▶ **Assignment**: Report all lines of the data below that hold the word "instance".

----

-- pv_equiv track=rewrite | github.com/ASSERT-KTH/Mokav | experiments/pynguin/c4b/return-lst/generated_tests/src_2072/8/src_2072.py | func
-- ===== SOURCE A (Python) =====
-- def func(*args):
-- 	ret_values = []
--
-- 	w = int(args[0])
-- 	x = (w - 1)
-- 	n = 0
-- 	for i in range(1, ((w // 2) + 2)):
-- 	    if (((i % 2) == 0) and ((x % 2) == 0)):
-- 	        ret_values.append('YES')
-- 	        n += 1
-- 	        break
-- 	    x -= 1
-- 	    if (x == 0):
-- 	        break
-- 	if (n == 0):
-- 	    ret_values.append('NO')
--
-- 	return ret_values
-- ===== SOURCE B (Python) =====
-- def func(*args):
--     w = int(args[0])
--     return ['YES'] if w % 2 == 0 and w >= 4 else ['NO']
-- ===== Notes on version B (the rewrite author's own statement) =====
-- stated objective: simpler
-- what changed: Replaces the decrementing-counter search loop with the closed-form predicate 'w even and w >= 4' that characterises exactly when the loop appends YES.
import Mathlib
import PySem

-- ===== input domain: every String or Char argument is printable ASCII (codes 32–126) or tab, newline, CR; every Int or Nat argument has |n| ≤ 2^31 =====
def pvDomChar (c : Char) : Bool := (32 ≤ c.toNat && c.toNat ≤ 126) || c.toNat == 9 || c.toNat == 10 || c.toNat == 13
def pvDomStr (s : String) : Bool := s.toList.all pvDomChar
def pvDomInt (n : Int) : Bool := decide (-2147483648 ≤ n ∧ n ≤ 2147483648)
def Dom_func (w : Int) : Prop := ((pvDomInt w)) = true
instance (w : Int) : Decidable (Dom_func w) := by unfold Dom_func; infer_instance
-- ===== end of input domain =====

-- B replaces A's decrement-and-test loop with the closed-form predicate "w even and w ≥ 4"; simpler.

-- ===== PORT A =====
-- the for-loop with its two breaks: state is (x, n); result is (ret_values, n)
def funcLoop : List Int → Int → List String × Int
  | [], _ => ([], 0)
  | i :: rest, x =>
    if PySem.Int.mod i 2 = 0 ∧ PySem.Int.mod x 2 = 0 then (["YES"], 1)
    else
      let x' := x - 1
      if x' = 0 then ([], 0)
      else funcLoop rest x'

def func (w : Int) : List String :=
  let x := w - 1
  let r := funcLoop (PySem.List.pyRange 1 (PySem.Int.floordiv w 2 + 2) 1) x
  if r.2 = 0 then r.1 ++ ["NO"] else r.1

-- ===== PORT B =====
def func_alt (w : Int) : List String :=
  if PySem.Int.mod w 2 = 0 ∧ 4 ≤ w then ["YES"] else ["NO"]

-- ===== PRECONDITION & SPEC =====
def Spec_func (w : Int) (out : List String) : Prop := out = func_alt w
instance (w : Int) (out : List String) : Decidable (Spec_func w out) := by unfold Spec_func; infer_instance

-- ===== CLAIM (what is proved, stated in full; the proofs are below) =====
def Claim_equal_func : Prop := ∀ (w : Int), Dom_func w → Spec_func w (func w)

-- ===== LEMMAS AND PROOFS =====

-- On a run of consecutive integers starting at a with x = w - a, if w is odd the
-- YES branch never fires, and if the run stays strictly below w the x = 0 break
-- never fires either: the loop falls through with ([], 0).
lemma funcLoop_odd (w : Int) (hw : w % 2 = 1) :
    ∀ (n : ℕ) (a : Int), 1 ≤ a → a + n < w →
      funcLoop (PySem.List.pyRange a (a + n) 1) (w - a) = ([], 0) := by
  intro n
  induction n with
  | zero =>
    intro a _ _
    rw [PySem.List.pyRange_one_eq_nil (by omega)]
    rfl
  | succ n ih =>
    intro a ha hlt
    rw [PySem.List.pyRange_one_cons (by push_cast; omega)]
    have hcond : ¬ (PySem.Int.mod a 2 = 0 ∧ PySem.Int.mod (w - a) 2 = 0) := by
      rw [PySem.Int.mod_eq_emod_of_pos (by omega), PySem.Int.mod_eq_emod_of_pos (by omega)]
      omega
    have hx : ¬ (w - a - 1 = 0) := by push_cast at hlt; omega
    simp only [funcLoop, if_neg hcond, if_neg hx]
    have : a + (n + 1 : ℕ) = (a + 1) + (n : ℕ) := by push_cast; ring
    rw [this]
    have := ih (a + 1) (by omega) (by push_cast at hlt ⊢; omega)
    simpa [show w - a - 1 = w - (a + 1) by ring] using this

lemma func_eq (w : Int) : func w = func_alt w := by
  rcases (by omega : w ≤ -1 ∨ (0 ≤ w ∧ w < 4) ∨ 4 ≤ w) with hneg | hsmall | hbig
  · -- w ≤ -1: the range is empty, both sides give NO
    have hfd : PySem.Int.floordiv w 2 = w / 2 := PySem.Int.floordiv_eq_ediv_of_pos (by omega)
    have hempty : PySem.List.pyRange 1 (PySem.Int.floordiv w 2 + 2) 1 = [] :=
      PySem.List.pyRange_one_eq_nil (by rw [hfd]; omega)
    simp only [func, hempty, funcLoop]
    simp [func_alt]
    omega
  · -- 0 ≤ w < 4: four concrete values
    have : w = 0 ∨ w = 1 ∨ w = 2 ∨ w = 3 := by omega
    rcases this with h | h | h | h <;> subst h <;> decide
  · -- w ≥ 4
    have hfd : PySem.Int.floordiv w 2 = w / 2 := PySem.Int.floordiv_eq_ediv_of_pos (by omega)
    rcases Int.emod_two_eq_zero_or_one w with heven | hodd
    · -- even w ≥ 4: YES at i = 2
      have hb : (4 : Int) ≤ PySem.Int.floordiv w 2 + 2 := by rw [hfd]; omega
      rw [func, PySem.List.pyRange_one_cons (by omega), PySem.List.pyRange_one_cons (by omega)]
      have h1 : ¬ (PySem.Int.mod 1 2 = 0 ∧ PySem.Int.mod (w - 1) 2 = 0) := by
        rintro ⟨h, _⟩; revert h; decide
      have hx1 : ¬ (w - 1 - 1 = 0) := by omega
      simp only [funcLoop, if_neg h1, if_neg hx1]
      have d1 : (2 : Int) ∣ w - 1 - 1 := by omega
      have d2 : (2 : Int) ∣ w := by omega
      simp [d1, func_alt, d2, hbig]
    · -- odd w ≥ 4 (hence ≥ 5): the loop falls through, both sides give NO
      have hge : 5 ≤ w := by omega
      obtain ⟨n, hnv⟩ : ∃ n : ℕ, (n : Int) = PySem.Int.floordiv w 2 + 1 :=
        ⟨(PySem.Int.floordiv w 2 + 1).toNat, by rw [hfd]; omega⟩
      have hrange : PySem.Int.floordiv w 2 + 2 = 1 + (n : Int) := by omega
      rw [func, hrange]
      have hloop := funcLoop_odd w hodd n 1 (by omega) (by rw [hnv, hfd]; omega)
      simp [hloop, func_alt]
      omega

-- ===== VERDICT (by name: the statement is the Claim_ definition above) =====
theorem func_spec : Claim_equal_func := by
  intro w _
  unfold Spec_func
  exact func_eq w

----

▶ **Answer space**:
instance (w : Int) : Decidable (Dom_func w) := by unfold Dom_func; infer_instance
instance (w : Int) (out : List String) : Decidable (Spec_func w out) := by unfold Spec_func; infer_instance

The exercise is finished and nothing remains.